After the eight samples are collected from the 1000-ton pile, the 5-gallon bucket should be about 1¼2 to 2¼3 full. (If a stockpile larger than 1000 tons is sampled, the number of samples collected should be increased proportionately. Thus, at least 16 samples should be collected from a 2000-ton pile.)

Empty the bucket onto a clean, non-permeable surface. Thoroughly mix the samples together by hand. The combined sample should now be reduced to approximately 1 gallon to be sent into the laboratory. This is accomplished by splitting the sample. The sample should be shaped into a square so that it can be divided into quarters.

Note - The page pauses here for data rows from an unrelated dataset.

-- pv_equiv track=rewrite | github.com/rootsdev/nama | src/data/normalize.py | _merge_prefixes
-- ===== SOURCE A (Python) =====
-- from typing import List, Set
--
-- def _merge_prefixes(beginning_prefixes: Set[str], anywhere_prefixes: Set[str], name_pieces: List[str]) -> List[str]:
--     prefixes = []
--     pieces = []
--     for ix, piece in enumerate(name_pieces):
--         if (ix == 0 and piece in beginning_prefixes) or (piece in anywhere_prefixes):
--             prefixes.append(piece)
--         else:
--             if len(prefixes) > 0:
--                 piece = "".join(prefixes) + piece
--                 prefixes = []
--             pieces.append(piece)
--     if len(prefixes) > 0:
--         piece = "".join(prefixes)
--         pieces.append(piece)
--     return pieces
-- ===== SOURCE B (Python) =====
-- from typing import List, Set
--
-- def _merge_prefixes(beginning_prefixes: Set[str], anywhere_prefixes: Set[str], name_pieces: List[str]) -> List[str]:
--     # Right-to-left: a prefix piece merges into the head of the result built so far
--     # (or starts it); a non-prefix piece is pushed as a new element at the front.
--     result = []
--     for ix in range(len(name_pieces) - 1, -1, -1):
--         piece = name_pieces[ix]
--         if (ix == 0 and piece in beginning_prefixes) or (piece in anywhere_prefixes):
--             if result:
--                 result[0] = piece + result[0]
--             else:
--                 result = [piece]
--         else:
--             result.insert(0, piece)
--     return result
-- ===== Notes on version B (the rewrite author's own statement) =====
-- stated objective: alternative
-- what changed: B traverses the pieces right-to-left and builds the output back-to-front: a prefix piece is merged into the head of the output built so far (or starts it) and a non-prefix piece is pushed as a new front element, replacing A's forward pass with a pending-prefix accumulator that is joined and prepended at each anchor.
import Mathlib
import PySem

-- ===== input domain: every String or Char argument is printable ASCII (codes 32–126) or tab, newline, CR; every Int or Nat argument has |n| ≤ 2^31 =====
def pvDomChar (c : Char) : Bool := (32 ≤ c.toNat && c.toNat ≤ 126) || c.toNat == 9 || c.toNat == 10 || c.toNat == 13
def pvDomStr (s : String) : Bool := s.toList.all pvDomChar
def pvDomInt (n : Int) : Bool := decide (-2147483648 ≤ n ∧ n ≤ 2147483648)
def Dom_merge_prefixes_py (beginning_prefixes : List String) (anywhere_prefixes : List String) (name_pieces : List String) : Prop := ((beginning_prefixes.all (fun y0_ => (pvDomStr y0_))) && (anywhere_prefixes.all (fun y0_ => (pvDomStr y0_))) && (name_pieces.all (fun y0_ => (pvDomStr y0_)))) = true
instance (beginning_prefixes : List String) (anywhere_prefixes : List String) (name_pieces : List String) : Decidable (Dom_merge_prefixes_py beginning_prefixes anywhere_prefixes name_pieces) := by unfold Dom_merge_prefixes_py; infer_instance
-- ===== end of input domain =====

-- B traverses the pieces right-to-left, building the output back-to-front (prefixes merge
-- into the head of the partial result); same return value, similar cost.

-- ===== PORT A =====
-- A: forward pass accumulating pending prefixes; on a non-prefix piece, the joined pending
-- prefixes are prepended to it and it is emitted; trailing prefixes are emitted joined.
def merge_prefixes_py (beginning_prefixes : List String) (anywhere_prefixes : List String) (name_pieces : List String) : List String :=
  let st := (PySem.List.enumerate name_pieces).foldl
    (fun (st : List String × List String) (p : Int × String) =>
      if (p.1 == 0 && beginning_prefixes.contains p.2) || anywhere_prefixes.contains p.2 then
        (st.1 ++ [p.2], st.2)
      else if st.1.length > 0 then
        ([], st.2 ++ [PySem.Str.join "" st.1 ++ p.2])
      else
        (st.1, st.2 ++ [p.2]))
    ([], [])
  if st.1.length > 0 then st.2 ++ [PySem.Str.join "" st.1] else st.2

-- ===== PORT B =====
-- B: right-to-left loop (a foldr over the enumerated pieces): a prefix piece is merged into
-- the head of the result built so far (or starts it), a non-prefix piece is consed in front.
def merge_prefixes_py_alt (beginning_prefixes : List String) (anywhere_prefixes : List String) (name_pieces : List String) : List String :=
  (PySem.List.enumerate name_pieces).foldr
    (fun (p : Int × String) (result : List String) =>
      if (p.1 == 0 && beginning_prefixes.contains p.2) || anywhere_prefixes.contains p.2 then
        match result with
        | [] => [p.2]
        | h :: t => (p.2 ++ h) :: t
      else p.2 :: result)
    []

-- ===== PRECONDITION & SPEC =====
def Spec_merge_prefixes_py (beginning_prefixes : List String) (anywhere_prefixes : List String) (name_pieces : List String) (out : List String) : Prop := out = merge_prefixes_py_alt beginning_prefixes anywhere_prefixes name_pieces
instance (beginning_prefixes : List String) (anywhere_prefixes : List String) (name_pieces : List String) (out : List String) : Decidable (Spec_merge_prefixes_py beginning_prefixes anywhere_prefixes name_pieces out) := by unfold Spec_merge_prefixes_py; infer_instance

-- ===== CLAIM (what is proved, stated in full; the proofs are below) =====
def Claim_equal_merge_prefixes_py : Prop := ∀ (beginning_prefixes : List String) (anywhere_prefixes : List String) (name_pieces : List String), Dom_merge_prefixes_py beginning_prefixes anywhere_prefixes name_pieces → Spec_merge_prefixes_py beginning_prefixes anywhere_prefixes name_pieces (merge_prefixes_py beginning_prefixes anywhere_prefixes name_pieces)

-- ===== LEMMAS AND PROOFS =====

theorem join_empty_nil : PySem.Str.join "" ([] : List String) = "" := by decide

-- "".join(ps ++ [p]) = "".join(ps) + p
theorem chars_join_nil_append_singleton (ps : List (List Char)) (p : List Char) :
    PySem.Chars.join [] (ps ++ [p]) = PySem.Chars.join [] ps ++ p := by
  induction ps with
  | nil => simp [PySem.Chars.join, List.intercalate]
  | cons x xs ih =>
    cases xs with
    | nil => simp [PySem.Chars.join_cons_cons, PySem.Chars.join_singleton]
    | cons y ys => simp_all [PySem.Chars.join_cons_cons]

-- "".join(ps ++ [p]) = "".join(ps) + p
theorem join_empty_append_singleton (ps : List String) (p : String) :
    PySem.Str.join "" (ps ++ [p]) = PySem.Str.join "" ps ++ p := by
  simp [PySem.Str.join, chars_join_nil_append_singleton]

-- A's step function, abstracted over the prefix test
def stepA (fl : Int × String → Bool) (st : List String × List String) (p : Int × String) :
    List String × List String :=
  if fl p then (st.1 ++ [p.2], st.2)
  else if st.1.length > 0 then ([], st.2 ++ [PySem.Str.join "" st.1 ++ p.2])
  else (st.1, st.2 ++ [p.2])

-- B's step function, abstracted over the prefix test
def stepB (fl : Int × String → Bool) (p : Int × String) (result : List String) : List String :=
  if fl p then
    match result with
    | [] => [p.2]
    | h :: t => (p.2 ++ h) :: t
  else p.2 :: result

-- merge a string into the head of a list (or start it)
def mergeHead (s : String) : List String → List String
  | [] => [s]
  | h :: t => (s ++ h) :: t

-- the common recursive specification: pending prefixes `pre`, remaining enumerated pieces
def gMerge (fl : Int × String → Bool) : List String → List (Int × String) → List String
  | pre, [] => if pre = [] then [] else [PySem.Str.join "" pre]
  | pre, x :: rest =>
    if fl x then gMerge fl (pre ++ [x.2]) rest
    else (PySem.Str.join "" pre ++ x.2) :: gMerge fl [] rest

theorem mergeHead_mergeHead (a b : String) (L : List String) :
    mergeHead a (mergeHead b L) = mergeHead (a ++ b) L := by
  cases L <;> simp [mergeHead, String.append_assoc]

-- A's fold computes gMerge
theorem foldA_eq_gMerge (fl : Int × String → Bool) (l : List (Int × String)) :
    ∀ (pre out : List String),
      (let st := l.foldl (stepA fl) (pre, out)
       if st.1.length > 0 then st.2 ++ [PySem.Str.join "" st.1] else st.2)
      = out ++ gMerge fl pre l := by
  induction l with
  | nil =>
    intro pre out
    cases pre <;> simp [gMerge]
  | cons x rest ih =>
    intro pre out
    simp only [List.foldl_cons, stepA, gMerge]
    by_cases h : fl x = true
    · simp only [h, if_true]
      exact ih (pre ++ [x.2]) out
    · simp only [h, if_false, Bool.false_eq_true]
      cases pre with
      | nil =>
        simpa [join_empty_nil] using ih [] (out ++ [x.2])
      | cons a as =>
        simpa using ih [] (out ++ [PySem.Str.join "" (a :: as) ++ x.2])

-- B's foldr, shifted by pending prefixes, also computes gMerge
theorem gMerge_eq_foldB (fl : Int × String → Bool) (l : List (Int × String)) :
    ∀ (pre : List String),
      gMerge fl pre l
      = (if pre = [] then l.foldr (stepB fl) []
         else mergeHead (PySem.Str.join "" pre) (l.foldr (stepB fl) [])) := by
  induction l with
  | nil =>
    intro pre
    cases pre <;> simp [gMerge, mergeHead]
  | cons x rest ih =>
    intro pre
    simp only [gMerge, List.foldr_cons, stepB]
    by_cases h : fl x = true
    · simp only [h, if_true]
      rw [ih (pre ++ [x.2])]
      have hpre : pre ++ [x.2] ≠ [] := by simp
      rw [if_neg hpre, join_empty_append_singleton]
      cases pre with
      | nil =>
        simp [join_empty_nil]
        cases hrest : rest.foldr (stepB fl) [] <;> simp [mergeHead]
      | cons a as =>
        rw [if_neg (List.cons_ne_nil a as), ← mergeHead_mergeHead]
        congr 1
    · simp only [h, if_false, Bool.false_eq_true]
      rw [ih []]
      cases pre with
      | nil => simp [join_empty_nil]
      | cons a as => simp [mergeHead]

-- ===== VERDICT (by name: the statement is the Claim_ definition above) =====
theorem merge_prefixes_py_spec : Claim_equal_merge_prefixes_py := by
  intro bp ap nps _
  unfold Spec_merge_prefixes_py merge_prefixes_py merge_prefixes_py_alt
  have hA := foldA_eq_gMerge
    (fun p => (p.1 == 0 && bp.contains p.2) || ap.contains p.2)
    (PySem.List.enumerate nps) [] []
  have hB := gMerge_eq_foldB
    (fun p => (p.1 == 0 && bp.contains p.2) || ap.contains p.2)
    (PySem.List.enumerate nps) []
  rw [List.nil_append] at hA
  rw [if_pos rfl] at hB
  exact hA.trans hB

Divide the sample into equal quarters. Opposite quarters will be removed from the sample and discarded. For example, if quarters 1 and 4 are removed and discarded, quarters 2 and 3 will be recombined and mixed again. Another square is then formed. The process is repeated until the sample is reduced to approximately 1 gallon.

Place the 1-gallon sample into a plastic, zip-lock bag. Label the outside of the bag using a permanent marker. Record the pile number and date of collection. Print the same information on a mailing label and place the label on the outside of the bag. Place the sealed and labeled bag into another plastic bag and seal it with duct tape. This labeling and double-bagging procedure is important to ensure the lab receives the sample intact.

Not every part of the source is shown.